Collected data:
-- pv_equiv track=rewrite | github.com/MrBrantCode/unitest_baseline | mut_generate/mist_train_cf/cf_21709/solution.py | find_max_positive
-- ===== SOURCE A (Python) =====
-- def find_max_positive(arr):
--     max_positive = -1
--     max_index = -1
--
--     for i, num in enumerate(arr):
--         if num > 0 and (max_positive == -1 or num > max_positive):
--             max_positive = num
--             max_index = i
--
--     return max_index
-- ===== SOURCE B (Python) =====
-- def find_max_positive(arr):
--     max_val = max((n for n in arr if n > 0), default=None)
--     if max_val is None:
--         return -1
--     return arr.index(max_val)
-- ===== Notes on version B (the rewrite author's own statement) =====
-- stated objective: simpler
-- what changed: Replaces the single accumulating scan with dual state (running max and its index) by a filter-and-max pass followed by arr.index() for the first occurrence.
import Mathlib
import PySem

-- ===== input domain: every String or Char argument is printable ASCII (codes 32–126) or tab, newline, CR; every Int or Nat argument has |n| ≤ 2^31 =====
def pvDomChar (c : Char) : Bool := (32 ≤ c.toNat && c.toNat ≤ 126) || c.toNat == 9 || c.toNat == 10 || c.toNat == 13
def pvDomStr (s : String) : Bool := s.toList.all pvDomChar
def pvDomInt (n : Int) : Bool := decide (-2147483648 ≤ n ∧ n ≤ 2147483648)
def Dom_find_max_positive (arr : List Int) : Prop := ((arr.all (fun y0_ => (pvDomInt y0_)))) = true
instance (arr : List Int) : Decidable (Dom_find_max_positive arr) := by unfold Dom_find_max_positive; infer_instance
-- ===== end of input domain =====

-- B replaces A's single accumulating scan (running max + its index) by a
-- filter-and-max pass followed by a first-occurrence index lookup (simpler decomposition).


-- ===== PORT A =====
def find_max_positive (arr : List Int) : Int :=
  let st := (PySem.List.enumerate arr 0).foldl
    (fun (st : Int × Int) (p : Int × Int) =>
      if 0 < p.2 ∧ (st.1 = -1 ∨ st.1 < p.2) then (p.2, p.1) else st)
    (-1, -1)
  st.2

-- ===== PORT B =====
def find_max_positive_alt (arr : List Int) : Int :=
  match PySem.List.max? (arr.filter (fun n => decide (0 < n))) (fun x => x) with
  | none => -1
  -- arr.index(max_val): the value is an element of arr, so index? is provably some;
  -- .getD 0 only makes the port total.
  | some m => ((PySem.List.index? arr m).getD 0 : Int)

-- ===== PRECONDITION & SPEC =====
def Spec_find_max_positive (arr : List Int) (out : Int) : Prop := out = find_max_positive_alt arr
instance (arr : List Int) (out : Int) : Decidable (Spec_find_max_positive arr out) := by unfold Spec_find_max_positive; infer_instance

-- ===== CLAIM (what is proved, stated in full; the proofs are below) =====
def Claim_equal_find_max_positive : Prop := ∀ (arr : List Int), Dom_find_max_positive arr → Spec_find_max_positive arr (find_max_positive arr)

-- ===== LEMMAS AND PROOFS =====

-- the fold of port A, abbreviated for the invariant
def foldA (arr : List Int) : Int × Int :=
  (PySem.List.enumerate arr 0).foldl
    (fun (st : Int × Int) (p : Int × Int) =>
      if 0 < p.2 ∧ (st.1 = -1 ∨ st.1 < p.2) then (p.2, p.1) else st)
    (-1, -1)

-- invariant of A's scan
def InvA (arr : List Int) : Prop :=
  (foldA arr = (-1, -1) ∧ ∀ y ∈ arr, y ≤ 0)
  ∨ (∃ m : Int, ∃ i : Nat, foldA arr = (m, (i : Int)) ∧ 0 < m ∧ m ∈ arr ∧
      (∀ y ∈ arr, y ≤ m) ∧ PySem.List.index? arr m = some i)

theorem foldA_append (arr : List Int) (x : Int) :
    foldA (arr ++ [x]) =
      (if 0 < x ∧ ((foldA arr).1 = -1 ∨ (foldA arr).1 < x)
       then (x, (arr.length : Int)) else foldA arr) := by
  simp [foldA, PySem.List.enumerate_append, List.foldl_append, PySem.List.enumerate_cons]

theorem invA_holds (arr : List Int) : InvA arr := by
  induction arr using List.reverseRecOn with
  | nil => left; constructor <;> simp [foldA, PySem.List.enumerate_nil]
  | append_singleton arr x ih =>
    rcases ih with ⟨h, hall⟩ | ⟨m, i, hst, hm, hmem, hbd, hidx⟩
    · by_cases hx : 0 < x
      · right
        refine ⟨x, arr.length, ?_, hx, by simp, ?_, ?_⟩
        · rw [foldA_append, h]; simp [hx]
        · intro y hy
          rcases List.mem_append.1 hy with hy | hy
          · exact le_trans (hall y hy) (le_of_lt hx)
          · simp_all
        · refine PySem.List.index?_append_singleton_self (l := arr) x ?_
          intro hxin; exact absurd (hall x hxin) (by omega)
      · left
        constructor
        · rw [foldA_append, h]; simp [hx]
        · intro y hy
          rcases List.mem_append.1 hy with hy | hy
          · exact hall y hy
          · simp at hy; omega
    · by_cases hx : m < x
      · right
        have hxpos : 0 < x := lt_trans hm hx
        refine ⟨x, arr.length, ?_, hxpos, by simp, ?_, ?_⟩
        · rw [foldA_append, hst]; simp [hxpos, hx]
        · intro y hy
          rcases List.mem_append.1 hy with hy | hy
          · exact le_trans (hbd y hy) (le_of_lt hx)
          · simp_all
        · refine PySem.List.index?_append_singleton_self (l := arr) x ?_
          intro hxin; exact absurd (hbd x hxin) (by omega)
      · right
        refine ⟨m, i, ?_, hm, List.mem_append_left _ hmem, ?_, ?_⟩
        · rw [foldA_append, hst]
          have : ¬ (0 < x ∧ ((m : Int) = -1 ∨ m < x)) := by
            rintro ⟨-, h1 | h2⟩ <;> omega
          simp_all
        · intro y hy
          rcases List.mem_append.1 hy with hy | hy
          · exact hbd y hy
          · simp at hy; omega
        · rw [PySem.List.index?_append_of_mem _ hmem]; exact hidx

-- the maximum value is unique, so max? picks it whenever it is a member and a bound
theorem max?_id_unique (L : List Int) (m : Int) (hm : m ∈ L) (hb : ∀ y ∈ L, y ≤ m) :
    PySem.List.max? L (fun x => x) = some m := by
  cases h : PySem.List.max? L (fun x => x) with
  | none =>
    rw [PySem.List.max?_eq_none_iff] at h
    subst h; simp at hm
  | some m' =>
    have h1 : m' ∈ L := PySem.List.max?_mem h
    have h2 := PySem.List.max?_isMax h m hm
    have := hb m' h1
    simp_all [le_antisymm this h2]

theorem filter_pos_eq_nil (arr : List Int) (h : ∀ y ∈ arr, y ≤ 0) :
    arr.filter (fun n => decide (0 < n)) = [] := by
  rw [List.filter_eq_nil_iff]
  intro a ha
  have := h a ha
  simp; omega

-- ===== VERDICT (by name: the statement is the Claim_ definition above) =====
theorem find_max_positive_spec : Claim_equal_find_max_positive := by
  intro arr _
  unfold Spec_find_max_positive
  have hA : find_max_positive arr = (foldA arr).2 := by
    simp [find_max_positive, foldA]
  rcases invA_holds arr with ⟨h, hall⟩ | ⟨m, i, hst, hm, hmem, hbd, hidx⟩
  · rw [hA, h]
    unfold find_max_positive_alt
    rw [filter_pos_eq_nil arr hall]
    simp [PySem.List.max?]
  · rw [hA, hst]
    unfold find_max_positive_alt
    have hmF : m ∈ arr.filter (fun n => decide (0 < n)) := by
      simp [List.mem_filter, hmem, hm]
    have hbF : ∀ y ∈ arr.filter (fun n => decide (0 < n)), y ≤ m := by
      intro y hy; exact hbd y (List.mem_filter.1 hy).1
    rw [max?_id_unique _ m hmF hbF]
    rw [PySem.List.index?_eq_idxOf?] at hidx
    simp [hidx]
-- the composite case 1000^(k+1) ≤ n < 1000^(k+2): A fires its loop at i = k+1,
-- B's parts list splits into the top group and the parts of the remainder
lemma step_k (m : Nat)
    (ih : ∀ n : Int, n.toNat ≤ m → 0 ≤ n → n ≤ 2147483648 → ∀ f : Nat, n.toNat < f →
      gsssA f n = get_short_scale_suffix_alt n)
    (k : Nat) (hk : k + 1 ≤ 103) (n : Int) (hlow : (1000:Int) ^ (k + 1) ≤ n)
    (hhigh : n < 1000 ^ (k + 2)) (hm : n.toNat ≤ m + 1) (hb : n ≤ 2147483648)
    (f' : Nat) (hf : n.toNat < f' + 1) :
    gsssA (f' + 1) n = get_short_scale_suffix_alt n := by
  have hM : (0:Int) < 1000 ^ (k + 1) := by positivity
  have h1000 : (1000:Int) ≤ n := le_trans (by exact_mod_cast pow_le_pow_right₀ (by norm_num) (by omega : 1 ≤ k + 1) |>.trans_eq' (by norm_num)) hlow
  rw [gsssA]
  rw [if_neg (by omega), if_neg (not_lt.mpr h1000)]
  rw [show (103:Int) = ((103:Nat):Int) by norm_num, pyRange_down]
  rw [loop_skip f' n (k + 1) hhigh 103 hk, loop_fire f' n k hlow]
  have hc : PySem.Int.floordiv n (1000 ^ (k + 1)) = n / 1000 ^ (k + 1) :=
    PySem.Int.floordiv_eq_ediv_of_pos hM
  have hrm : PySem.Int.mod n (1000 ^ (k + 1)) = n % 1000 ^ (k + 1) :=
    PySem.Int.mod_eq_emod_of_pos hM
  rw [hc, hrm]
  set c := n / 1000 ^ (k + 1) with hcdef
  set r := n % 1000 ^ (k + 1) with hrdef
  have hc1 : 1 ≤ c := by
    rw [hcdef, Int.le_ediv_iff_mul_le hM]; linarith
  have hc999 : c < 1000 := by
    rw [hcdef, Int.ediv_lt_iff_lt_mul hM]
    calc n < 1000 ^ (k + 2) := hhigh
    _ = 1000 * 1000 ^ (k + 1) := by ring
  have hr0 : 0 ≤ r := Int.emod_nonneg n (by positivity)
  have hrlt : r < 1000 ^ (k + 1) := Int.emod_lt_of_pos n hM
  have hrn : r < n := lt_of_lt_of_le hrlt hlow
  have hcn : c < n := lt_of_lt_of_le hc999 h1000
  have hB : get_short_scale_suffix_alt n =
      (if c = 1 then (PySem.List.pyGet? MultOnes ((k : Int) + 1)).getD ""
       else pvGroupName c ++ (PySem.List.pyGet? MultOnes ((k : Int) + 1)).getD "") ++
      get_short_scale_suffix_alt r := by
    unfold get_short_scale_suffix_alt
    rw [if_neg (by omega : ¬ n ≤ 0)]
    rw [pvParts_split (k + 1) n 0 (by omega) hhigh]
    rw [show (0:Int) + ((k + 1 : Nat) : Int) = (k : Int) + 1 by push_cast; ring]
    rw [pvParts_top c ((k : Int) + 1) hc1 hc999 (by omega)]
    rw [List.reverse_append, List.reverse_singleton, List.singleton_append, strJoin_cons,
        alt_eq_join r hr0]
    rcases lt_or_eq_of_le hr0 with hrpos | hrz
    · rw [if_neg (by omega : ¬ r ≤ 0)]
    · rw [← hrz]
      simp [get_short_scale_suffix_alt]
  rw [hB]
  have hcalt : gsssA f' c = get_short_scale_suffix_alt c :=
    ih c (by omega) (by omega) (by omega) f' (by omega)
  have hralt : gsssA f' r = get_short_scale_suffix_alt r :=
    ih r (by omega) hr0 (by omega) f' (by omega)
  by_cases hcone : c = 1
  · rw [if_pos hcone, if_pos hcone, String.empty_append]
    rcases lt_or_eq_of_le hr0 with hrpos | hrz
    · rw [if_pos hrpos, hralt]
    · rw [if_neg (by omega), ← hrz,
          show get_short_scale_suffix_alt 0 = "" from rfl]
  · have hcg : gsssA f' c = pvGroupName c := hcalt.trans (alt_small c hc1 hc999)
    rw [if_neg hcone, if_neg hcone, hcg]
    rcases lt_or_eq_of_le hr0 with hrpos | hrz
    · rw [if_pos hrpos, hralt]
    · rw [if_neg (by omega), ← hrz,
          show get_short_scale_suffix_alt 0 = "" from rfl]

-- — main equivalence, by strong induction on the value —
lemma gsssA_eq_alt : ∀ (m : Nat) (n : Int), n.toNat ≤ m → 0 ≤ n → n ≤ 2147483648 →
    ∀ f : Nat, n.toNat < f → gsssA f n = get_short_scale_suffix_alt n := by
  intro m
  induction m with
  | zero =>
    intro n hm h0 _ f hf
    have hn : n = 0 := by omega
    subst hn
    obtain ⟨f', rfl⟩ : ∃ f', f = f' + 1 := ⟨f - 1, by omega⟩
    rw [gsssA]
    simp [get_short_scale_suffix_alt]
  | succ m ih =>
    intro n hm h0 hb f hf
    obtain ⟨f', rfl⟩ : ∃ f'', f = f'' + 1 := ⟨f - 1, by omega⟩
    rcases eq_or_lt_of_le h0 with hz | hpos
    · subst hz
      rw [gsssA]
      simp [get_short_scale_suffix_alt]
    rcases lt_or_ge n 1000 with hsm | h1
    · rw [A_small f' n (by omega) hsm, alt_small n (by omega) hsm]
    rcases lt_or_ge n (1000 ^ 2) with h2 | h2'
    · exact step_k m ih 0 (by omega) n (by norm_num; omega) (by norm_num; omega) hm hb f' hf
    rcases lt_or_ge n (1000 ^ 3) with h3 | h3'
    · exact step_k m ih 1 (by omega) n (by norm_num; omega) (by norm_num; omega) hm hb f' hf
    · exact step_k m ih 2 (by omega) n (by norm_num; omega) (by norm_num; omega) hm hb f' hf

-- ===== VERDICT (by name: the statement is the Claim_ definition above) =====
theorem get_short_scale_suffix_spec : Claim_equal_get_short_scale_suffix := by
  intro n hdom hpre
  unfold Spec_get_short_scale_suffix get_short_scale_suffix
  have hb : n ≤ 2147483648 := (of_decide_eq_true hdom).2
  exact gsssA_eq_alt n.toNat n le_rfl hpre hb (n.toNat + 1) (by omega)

* [Your instructions]
Look for the string "hxpos" in the entries above. Copy every line that has it.

* [Solution to this exercise]
        have hxpos : 0 < x := lt_trans hm hx
        refine ⟨x, arr.length, ?_, hxpos, by simp, ?_, ?_⟩
        · rw [foldA_append, hst]; simp [hxpos, hx]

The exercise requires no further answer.